▶ [INPUT]
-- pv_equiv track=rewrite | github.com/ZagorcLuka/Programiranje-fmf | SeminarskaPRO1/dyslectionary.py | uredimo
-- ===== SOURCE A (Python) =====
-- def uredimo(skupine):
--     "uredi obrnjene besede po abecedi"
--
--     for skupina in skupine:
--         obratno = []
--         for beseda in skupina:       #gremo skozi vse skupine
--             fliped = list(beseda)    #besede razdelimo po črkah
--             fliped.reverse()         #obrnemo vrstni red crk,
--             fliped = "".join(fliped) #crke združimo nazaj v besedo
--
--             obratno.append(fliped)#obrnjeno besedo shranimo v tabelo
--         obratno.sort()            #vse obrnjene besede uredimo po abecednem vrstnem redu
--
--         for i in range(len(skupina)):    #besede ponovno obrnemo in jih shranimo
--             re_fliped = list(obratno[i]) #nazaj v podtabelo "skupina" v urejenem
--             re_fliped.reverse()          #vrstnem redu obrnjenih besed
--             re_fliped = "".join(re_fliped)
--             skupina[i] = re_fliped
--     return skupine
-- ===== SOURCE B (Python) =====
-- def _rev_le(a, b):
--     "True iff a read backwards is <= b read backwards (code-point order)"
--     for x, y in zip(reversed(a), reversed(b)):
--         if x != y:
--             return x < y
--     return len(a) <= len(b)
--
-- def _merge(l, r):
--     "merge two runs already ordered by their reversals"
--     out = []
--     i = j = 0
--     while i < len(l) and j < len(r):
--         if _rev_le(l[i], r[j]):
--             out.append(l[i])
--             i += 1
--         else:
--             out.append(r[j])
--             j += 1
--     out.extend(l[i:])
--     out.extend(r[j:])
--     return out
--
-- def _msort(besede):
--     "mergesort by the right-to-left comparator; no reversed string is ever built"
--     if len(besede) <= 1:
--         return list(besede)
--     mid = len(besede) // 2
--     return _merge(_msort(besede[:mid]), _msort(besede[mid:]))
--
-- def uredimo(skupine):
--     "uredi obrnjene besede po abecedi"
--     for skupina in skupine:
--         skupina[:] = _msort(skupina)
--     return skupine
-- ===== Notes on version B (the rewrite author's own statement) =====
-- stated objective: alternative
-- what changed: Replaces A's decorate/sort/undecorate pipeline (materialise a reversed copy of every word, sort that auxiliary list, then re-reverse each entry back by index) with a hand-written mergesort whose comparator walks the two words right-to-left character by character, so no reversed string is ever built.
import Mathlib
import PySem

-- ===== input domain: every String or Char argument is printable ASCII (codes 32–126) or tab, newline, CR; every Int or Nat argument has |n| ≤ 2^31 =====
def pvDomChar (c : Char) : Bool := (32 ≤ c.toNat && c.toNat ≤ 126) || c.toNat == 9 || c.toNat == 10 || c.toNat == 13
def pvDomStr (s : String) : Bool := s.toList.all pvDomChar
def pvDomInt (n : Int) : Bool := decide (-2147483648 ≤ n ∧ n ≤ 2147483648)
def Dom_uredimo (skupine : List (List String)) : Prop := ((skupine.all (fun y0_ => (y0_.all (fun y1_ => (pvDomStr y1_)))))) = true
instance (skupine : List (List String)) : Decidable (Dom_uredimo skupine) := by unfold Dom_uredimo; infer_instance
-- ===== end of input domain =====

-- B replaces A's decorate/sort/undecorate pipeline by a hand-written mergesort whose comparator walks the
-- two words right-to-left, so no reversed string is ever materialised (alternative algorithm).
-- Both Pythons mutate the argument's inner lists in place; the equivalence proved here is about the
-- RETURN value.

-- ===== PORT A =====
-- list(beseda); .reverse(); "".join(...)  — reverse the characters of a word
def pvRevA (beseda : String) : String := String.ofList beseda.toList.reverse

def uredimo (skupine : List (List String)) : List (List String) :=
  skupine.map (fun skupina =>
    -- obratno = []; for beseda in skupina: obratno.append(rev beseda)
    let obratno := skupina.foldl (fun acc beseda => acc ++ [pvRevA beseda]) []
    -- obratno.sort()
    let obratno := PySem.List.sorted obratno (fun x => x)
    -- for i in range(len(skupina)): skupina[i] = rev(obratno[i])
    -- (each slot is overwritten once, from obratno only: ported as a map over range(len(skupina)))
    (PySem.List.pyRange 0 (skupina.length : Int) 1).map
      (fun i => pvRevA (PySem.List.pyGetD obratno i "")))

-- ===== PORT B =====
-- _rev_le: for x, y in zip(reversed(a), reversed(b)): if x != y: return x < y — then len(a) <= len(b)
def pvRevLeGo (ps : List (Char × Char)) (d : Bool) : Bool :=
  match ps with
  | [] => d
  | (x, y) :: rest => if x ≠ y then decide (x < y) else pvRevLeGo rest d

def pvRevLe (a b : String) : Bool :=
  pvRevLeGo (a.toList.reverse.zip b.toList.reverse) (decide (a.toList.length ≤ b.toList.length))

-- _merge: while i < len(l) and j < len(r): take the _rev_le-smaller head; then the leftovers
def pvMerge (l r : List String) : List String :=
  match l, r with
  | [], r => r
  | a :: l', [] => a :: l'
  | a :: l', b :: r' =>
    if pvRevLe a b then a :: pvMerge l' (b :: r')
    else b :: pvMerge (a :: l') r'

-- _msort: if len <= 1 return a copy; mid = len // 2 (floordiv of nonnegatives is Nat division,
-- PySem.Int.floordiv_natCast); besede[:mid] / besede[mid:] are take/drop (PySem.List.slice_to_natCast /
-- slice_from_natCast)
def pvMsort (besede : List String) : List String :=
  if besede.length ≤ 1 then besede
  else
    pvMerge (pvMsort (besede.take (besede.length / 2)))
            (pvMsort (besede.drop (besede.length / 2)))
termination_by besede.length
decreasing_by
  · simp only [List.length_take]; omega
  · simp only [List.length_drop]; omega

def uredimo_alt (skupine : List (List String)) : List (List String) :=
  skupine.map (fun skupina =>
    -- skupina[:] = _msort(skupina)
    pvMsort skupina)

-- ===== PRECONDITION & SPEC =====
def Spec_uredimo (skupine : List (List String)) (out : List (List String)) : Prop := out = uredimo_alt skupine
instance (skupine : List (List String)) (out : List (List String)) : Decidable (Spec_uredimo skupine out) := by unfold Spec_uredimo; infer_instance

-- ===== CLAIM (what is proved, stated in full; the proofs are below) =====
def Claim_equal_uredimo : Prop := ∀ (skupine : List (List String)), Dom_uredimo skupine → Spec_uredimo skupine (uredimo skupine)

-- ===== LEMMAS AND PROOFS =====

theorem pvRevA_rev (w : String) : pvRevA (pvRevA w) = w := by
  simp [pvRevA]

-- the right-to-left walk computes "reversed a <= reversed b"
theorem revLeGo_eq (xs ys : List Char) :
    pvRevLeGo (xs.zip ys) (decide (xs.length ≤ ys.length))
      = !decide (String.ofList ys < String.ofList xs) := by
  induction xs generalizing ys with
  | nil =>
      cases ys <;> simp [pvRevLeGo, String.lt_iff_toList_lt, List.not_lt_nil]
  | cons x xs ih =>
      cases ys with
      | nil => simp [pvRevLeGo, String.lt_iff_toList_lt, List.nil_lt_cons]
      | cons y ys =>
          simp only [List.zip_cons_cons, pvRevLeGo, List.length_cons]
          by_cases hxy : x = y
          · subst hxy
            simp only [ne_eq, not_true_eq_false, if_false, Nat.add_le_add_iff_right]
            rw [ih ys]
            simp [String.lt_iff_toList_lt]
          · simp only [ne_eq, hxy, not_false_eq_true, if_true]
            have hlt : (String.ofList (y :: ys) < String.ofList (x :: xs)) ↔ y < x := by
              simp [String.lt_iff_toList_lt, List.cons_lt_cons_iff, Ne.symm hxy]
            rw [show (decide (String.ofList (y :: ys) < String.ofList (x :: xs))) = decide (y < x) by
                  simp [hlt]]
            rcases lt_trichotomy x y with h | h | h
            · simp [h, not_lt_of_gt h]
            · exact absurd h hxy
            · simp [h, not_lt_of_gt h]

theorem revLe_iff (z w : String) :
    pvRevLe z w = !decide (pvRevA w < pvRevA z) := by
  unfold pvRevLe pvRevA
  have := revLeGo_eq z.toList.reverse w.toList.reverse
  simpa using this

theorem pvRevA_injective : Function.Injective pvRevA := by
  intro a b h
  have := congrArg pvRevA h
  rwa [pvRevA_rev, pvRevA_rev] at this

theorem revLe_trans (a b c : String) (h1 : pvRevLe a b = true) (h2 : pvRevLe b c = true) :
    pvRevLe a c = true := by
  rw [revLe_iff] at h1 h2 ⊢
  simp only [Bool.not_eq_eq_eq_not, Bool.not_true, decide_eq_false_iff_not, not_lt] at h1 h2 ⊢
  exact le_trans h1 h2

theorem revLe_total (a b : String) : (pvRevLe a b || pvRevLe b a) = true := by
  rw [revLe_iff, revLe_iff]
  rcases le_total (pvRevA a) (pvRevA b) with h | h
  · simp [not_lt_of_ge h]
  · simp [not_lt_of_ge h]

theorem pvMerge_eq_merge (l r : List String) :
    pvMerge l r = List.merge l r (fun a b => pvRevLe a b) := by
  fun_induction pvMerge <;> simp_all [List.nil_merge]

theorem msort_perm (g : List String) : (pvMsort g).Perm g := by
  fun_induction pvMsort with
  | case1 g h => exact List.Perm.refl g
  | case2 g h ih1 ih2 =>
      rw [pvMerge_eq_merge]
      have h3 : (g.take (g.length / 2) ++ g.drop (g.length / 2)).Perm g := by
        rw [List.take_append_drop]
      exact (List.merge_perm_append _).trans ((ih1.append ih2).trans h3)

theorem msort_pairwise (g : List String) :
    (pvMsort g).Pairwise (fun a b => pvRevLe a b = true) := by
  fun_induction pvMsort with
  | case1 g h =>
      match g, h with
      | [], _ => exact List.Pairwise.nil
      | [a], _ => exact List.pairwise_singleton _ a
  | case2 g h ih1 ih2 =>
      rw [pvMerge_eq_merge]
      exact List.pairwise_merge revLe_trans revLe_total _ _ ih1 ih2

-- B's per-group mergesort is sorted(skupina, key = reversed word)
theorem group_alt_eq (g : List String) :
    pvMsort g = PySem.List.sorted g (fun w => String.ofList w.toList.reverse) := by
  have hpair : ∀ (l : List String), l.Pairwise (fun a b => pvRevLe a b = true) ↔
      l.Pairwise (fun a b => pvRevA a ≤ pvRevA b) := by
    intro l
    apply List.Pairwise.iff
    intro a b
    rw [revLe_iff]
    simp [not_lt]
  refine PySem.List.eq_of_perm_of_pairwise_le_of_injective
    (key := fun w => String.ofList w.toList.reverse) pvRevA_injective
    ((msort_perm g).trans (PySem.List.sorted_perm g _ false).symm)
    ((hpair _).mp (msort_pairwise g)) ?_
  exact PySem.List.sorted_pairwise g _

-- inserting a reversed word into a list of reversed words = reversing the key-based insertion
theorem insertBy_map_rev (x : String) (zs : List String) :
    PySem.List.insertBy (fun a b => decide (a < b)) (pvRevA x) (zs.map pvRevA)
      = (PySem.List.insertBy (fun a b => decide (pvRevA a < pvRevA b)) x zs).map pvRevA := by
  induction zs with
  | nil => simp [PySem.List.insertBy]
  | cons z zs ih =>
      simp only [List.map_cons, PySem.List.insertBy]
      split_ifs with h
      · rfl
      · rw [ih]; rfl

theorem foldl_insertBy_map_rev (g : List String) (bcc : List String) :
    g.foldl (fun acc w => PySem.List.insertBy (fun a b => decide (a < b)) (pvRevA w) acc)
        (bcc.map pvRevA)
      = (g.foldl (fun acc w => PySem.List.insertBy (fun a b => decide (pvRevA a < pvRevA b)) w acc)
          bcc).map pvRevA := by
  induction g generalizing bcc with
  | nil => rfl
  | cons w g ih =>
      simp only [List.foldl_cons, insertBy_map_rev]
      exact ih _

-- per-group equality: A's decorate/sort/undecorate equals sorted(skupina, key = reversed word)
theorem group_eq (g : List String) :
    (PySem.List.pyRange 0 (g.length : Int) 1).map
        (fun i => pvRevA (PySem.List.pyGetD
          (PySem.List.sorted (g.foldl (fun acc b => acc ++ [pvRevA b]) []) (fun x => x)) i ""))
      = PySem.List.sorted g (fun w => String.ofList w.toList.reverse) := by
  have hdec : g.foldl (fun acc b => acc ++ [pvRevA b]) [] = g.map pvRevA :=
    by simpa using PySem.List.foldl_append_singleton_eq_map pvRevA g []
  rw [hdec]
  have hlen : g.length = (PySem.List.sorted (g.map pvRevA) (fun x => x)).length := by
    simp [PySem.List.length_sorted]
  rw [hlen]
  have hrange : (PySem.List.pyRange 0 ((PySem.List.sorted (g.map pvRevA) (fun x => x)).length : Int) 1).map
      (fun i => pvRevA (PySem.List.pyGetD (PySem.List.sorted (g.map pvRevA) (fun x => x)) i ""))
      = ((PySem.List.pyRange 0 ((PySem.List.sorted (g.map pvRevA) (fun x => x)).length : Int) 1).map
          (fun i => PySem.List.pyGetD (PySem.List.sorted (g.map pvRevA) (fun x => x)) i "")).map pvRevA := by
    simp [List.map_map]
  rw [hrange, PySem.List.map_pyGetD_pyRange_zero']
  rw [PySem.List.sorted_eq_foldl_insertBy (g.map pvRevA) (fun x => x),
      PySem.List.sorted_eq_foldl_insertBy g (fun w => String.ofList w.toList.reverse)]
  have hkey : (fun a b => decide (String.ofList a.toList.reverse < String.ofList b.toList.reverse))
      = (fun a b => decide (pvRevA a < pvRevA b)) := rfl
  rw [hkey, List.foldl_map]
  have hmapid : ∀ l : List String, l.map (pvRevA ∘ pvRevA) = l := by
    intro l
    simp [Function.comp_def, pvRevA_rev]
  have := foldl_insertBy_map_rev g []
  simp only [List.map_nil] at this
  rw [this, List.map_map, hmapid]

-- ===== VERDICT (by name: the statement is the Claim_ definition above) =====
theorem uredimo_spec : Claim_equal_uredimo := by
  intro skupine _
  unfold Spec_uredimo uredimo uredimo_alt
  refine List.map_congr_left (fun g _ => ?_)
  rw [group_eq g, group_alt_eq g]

...

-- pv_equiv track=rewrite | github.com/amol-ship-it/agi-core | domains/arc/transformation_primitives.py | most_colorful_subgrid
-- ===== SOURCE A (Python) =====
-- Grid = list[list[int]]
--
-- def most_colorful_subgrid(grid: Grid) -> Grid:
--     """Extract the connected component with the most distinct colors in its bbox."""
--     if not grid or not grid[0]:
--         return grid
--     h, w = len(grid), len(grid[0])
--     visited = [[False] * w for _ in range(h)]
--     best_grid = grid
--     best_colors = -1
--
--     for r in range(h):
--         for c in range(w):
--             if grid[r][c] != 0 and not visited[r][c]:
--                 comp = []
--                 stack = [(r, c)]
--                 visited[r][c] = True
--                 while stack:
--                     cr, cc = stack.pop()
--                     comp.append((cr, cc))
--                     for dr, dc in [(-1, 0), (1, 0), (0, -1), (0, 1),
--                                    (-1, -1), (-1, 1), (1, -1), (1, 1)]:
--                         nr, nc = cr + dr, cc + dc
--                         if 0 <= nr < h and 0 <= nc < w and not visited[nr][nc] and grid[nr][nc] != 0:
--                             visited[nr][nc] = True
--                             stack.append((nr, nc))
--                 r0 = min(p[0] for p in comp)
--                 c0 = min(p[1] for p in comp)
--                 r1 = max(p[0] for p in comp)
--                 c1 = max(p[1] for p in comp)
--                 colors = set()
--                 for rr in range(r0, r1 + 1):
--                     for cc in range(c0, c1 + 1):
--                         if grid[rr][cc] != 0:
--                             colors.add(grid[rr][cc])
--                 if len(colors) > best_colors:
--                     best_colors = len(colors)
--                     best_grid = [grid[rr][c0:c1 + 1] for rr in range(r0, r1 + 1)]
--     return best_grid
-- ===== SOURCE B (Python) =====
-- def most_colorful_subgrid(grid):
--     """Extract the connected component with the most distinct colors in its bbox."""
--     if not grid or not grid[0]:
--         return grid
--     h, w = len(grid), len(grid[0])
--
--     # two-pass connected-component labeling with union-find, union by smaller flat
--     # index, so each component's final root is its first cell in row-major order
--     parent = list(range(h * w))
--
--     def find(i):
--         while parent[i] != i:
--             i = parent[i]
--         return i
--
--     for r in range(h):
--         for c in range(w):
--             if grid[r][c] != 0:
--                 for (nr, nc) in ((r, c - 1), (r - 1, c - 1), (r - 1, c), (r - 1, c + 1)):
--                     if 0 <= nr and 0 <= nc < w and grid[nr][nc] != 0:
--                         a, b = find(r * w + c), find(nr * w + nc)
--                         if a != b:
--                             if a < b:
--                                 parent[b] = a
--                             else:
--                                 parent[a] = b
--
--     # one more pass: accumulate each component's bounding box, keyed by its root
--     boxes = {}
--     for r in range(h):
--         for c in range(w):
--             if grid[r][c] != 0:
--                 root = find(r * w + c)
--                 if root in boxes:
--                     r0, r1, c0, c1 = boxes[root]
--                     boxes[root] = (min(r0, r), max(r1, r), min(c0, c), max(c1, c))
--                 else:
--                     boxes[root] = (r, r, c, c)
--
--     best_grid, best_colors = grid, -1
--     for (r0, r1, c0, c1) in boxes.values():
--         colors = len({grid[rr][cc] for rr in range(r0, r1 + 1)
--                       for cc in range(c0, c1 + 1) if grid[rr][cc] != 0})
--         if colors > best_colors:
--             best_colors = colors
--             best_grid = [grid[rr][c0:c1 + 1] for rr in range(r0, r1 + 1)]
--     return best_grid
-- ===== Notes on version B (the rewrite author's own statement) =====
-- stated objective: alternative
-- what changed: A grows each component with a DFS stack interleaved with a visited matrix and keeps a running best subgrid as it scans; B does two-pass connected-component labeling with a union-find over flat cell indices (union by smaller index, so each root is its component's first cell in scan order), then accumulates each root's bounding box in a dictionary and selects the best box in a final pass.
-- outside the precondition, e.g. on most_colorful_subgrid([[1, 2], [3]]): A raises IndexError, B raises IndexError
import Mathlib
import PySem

▶ [REQUIREMENT]
List every line above containing the word "besedo".

▶ [RESPONSE AREA]
--             fliped = "".join(fliped) #crke združimo nazaj v besedo
--             obratno.append(fliped)#obrnjeno besedo shranimo v tabelo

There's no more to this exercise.